How to remove duplicate document and field with null value

Hello friends, there are duplicate lines with empty values in the csv file. I want to delete the null fields in these records and overwrite them with other records. i managed to delete fields with null value. However, I couldn't do that. Please help me!

My csv file =>
name,surname,age,email,phone
Busra,Duygu,99,,05555555555
Busra,Duygu,,busraduygu@gmail.com,
Busra,Duygu,99,,
Busra,Duygu,,,

It means , in my csv file, the same person repeats the information more than once and some records have null values.
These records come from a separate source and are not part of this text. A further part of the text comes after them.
-- pv_equiv track=rewrite | github.com/Jlima2016306/IPC2_Proyecto1_-202200002 | Listas/Lista_dato.py | narC
-- ===== SOURCE A (Python) =====
-- def narC(string_resultado,contador,caracter):
--                 cont4=0
--                 contador2=0
--
--                 for caracter2 in string_resultado:
--                    contador2+=1
--                    if caracter2.isdigit():
--                         cont4+=1
--                         if caracter2==caracter:
--                           return cont4
-- ===== SOURCE B (Python) =====
-- def narC(string_resultado, contador, caracter):
--     digits = [c for c in string_resultado if c.isdigit()]
--     if caracter in digits:
--         return digits.index(caracter) + 1
--     return None
-- ===== Notes on version B (the rewrite author's own statement) =====
-- stated objective: alternative
-- what changed: B filters the string's digit characters into a list once and returns the 1-based position of the target character in that list, instead of A's single loop that interleaves a digit counter with the equality search and returns from inside the loop.
import Mathlib
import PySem

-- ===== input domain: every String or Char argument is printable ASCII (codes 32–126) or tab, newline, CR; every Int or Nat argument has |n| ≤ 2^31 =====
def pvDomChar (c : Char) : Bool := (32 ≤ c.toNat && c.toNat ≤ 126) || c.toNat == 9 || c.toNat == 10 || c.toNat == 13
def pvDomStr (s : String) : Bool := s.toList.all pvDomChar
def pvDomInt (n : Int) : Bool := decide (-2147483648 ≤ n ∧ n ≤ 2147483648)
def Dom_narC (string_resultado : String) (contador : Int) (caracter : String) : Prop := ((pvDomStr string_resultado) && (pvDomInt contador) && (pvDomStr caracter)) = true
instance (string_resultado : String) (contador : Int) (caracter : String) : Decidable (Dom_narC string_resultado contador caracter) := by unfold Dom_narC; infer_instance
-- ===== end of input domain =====

-- B filters the string's digits into a list once and returns the 1-based position of the
-- target in that list, instead of A's single loop interleaving counters with the search.

-- ===== PORT A =====
-- the for-loop with its two counters and the early return inside it
def narCLoop (cs : List Char) (cont4 contador2 : Int) (caracter : List Char) : Option Int :=
  match cs with
  | [] => none
  | ch :: rest =>
    let contador2' := contador2 + 1
    if PySem.Chars.isdigit ch then
      if [ch] = caracter then some (cont4 + 1)
      else narCLoop rest (cont4 + 1) contador2' caracter
    else narCLoop rest cont4 contador2' caracter

def narC (string_resultado : String) (contador : Int) (caracter : String) : Option Int :=
  narCLoop string_resultado.toList 0 0 caracter.toList

-- ===== PORT B =====
-- digits = [c for c in string_resultado if c.isdigit()]; iterating a Python string yields
-- one-character strings, so each kept character is the one-element list [c]
def narC_alt (string_resultado : String) (contador : Int) (caracter : String) : Option Int :=
  let digits : List (List Char) :=
    (string_resultado.toList.filter (fun c => PySem.Chars.isdigit c)).map (fun c => [c])
  match PySem.List.index? digits caracter.toList with
  | some i => some ((i : Int) + 1)
  | none => none

-- ===== PRECONDITION & SPEC =====
def Spec_narC (string_resultado : String) (contador : Int) (caracter : String) (out : Option Int) : Prop := out = narC_alt string_resultado contador caracter
instance (string_resultado : String) (contador : Int) (caracter : String) (out : Option Int) : Decidable (Spec_narC string_resultado contador caracter out) := by unfold Spec_narC; infer_instance

-- ===== CLAIM (what is proved, stated in full; the proofs are below) =====
def Claim_equal_narC : Prop := ∀ (string_resultado : String) (contador : Int) (caracter : String), Dom_narC string_resultado contador caracter → Spec_narC string_resultado contador caracter (narC string_resultado contador caracter)

-- ===== LEMMAS AND PROOFS =====

-- the loop returns c4 plus the 1-based index of the target in the filtered digit list
theorem narCLoop_eq_index (cs : List Char) (c4 c2 : Int) (car : List Char) :
    narCLoop cs c4 c2 car =
      match PySem.List.index?
          ((cs.filter (fun c => PySem.Chars.isdigit c)).map (fun c => [c])) car with
      | some i => some (c4 + (i : Int) + 1)
      | none => none := by
  induction cs generalizing c4 c2 with
  | nil => simp [narCLoop, PySem.List.index?]
  | cons ch rest ih =>
    by_cases hd : PySem.Chars.isdigit ch = true
    · rw [narCLoop]
      simp only [hd, if_true, List.filter_cons_of_pos hd, List.map_cons]
      by_cases he : [ch] = car
      · subst he
        rw [if_pos rfl, PySem.List.index?_cons_self]
        simp
      · simp only [he, if_false, ih]
        rw [PySem.List.index?_cons_of_ne _ he]
        cases h : PySem.List.index?
            ((rest.filter (fun c => PySem.Chars.isdigit c)).map (fun c => [c])) car with
        | none => simp
        | some i =>
          simp only [Option.map_some]
          push_cast
          ring_nf
    · rw [narCLoop]
      simp only [Bool.not_eq_true] at hd
      rw [List.filter_cons_of_neg (by simp [hd])]
      simp only [hd, Bool.false_eq_true, if_false, ih]

-- ===== VERDICT (by name: the statement is the Claim_ definition above) =====
theorem narC_spec : Claim_equal_narC := by
  intro s contador car _
  simp only [Spec_narC, narC, narC_alt]
  rw [narCLoop_eq_index]
  cases h : PySem.List.index?
      ((s.toList.filter (fun c => PySem.Chars.isdigit c)).map (fun c => [c])) car.toList with
  | none => simp
  | some i => simp
-- pv_equiv track=rewrite | github.com/allenkim0129/InterviewPrep | CanConstruct.py | dfs
-- ===== SOURCE A (Python) =====
-- def dfs(graph, num):
--     """
--     Description:
--     -----------
--         This method runs Depth First Search of 'graph' from a 'num'
--
--         Time complexity: big O(N)
--             - M: len(sequence)
--             - N: len(sub_sequences)
--             - L: max(sub_sequences[i])
--
--     Parameters:
--     -----------
--         graph : The graph
--                 - key: The beginning of sub-sequence
--                 - val: The expected next begining balue of another sub-sequence
--         num : The beginning of sub-sequcence
--     Returns:
--     --------
--         Return True if the graph reachs to the end(None), otherwise return False
--     """
--     # Base cases
--     if num is None:
--         return True
--
--     if num not in graph:
--         return False
--
--     # Recurse over to the next sub-sequence
--     for next_num in graph[num]:
--         if dfs(graph, next_num):
--             return True
--     return False
-- ===== SOURCE B (Python) =====
-- def dfs(graph, num):
--     # Bounded-closure reachability: grow the set of nodes reachable from num
--     # (len(graph)+1 rounds always suffice: a shortest path visits distinct keys),
--     # stopping as soon as the set stops growing; then test whether None was reached.
--     reach = {num}
--     for _ in range(len(graph) + 1):
--         size = len(reach)
--         for n in list(reach):
--             if n is not None and n in graph:
--                 for m in graph[n]:
--                     reach.add(m)
--         if len(reach) == size:
--             break
--     return None in reach
-- ===== Notes on version B (the rewrite author's own statement) =====
-- stated objective: alternative
-- what changed: A's memoization-free recursive DFS (exponential worst case on shared sub-paths) is replaced by a bounded set-closure reachability computation: grow the set of nodes reachable from num round by round until it stops growing (at most len(graph)+1 rounds), then test membership of None.
-- outside the precondition, e.g. on dfs({1: [None, 1]}, 1): A returns True, B returns True
import Mathlib
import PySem

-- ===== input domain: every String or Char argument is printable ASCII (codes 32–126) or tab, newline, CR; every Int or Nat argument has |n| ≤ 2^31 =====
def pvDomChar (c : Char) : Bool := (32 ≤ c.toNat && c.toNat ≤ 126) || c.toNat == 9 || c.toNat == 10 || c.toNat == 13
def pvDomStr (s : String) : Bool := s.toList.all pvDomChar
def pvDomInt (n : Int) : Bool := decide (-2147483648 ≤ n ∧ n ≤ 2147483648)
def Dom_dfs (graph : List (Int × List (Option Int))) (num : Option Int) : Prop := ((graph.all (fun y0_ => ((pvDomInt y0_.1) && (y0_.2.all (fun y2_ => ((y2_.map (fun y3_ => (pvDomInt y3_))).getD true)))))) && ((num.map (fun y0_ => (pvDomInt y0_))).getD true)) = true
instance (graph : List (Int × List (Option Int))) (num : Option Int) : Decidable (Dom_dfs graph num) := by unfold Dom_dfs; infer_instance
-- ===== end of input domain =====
The output I want to get :
Büşra Duygu,99,busraduygu@gmail.com,05555555555

To achieve these, I first added the csv file to the null_problem index, then I created an index called null_problem_finger to organize these duplicate documents with the fingerprint method, but I was unsuccessful.

null_problem index=>

input{
    file { 
      path => ".../null_problem.csv"
      start_position => "beginning"
      sincedb_path => "NUL" 
    }
}
filter{
    csv{        
        autodetect_column_names => "true"
        separator => ","
        skip_header => "true"
        columns => ["name","surname","age","email","phone"]
    }
    mutate { 
        remove_field =>["path", "host", "message", "@version", "@timestamp", "trade_date"]
    }
    ruby {
        code => "
            def walk_hash(parent, path, hash)
                path << parent if parent
                hash.each do |key, value|
                walk_hash(key, path, value) if value.is_a?(Hash)
                @paths << (path + [key]).map {|p| '[' + p + ']' }.join('')
                end
                path.pop
            end
            @paths = []
            walk_hash(nil, [], event.to_hash)
            @paths.each do |path|
                value = event.get(path)
                event.remove(path) if value.nil? || (value.respond_to?(:empty?) && value.empty?)
            end
            "
    }
}
output{
    elasticsearch { 
        hosts => "http://localhost:9200"
        index => "null_problem"
        document_type => "_doc"
    }
    stdout {}
}

null_problem_fingerprint index =>

input {
  elasticsearch {
    hosts => "localhost"
    index => "null_problem"
    query => '{ "sort": [ "_doc" ] }'
  }
}
filter{  
    fingerprint {
    method => "SHA1"
    source => ["name","surname","age","email","phone"]
    target => "[@metadata][generated_id]"
    concatenate_sources => "true"   
  }
  mutate { 
        remove_field =>["path", "host", "message", "@version", "@timestamp", "trade_date"]
  }
}
output {
    stdout { codec => dots }
    elasticsearch {
        index => "null_problem_fingerprint"
        document_id => "%{[@metadata][generated_id]}"
        doc_as_upsert => "true"
        action => "update"
    }
}

I deleted the fields with null values with the code blog in ruby, but after making the fingerprint, I still could not reach the desired output. Please help me!

This topic was automatically closed 28 days after the last reply. New replies are no longer allowed.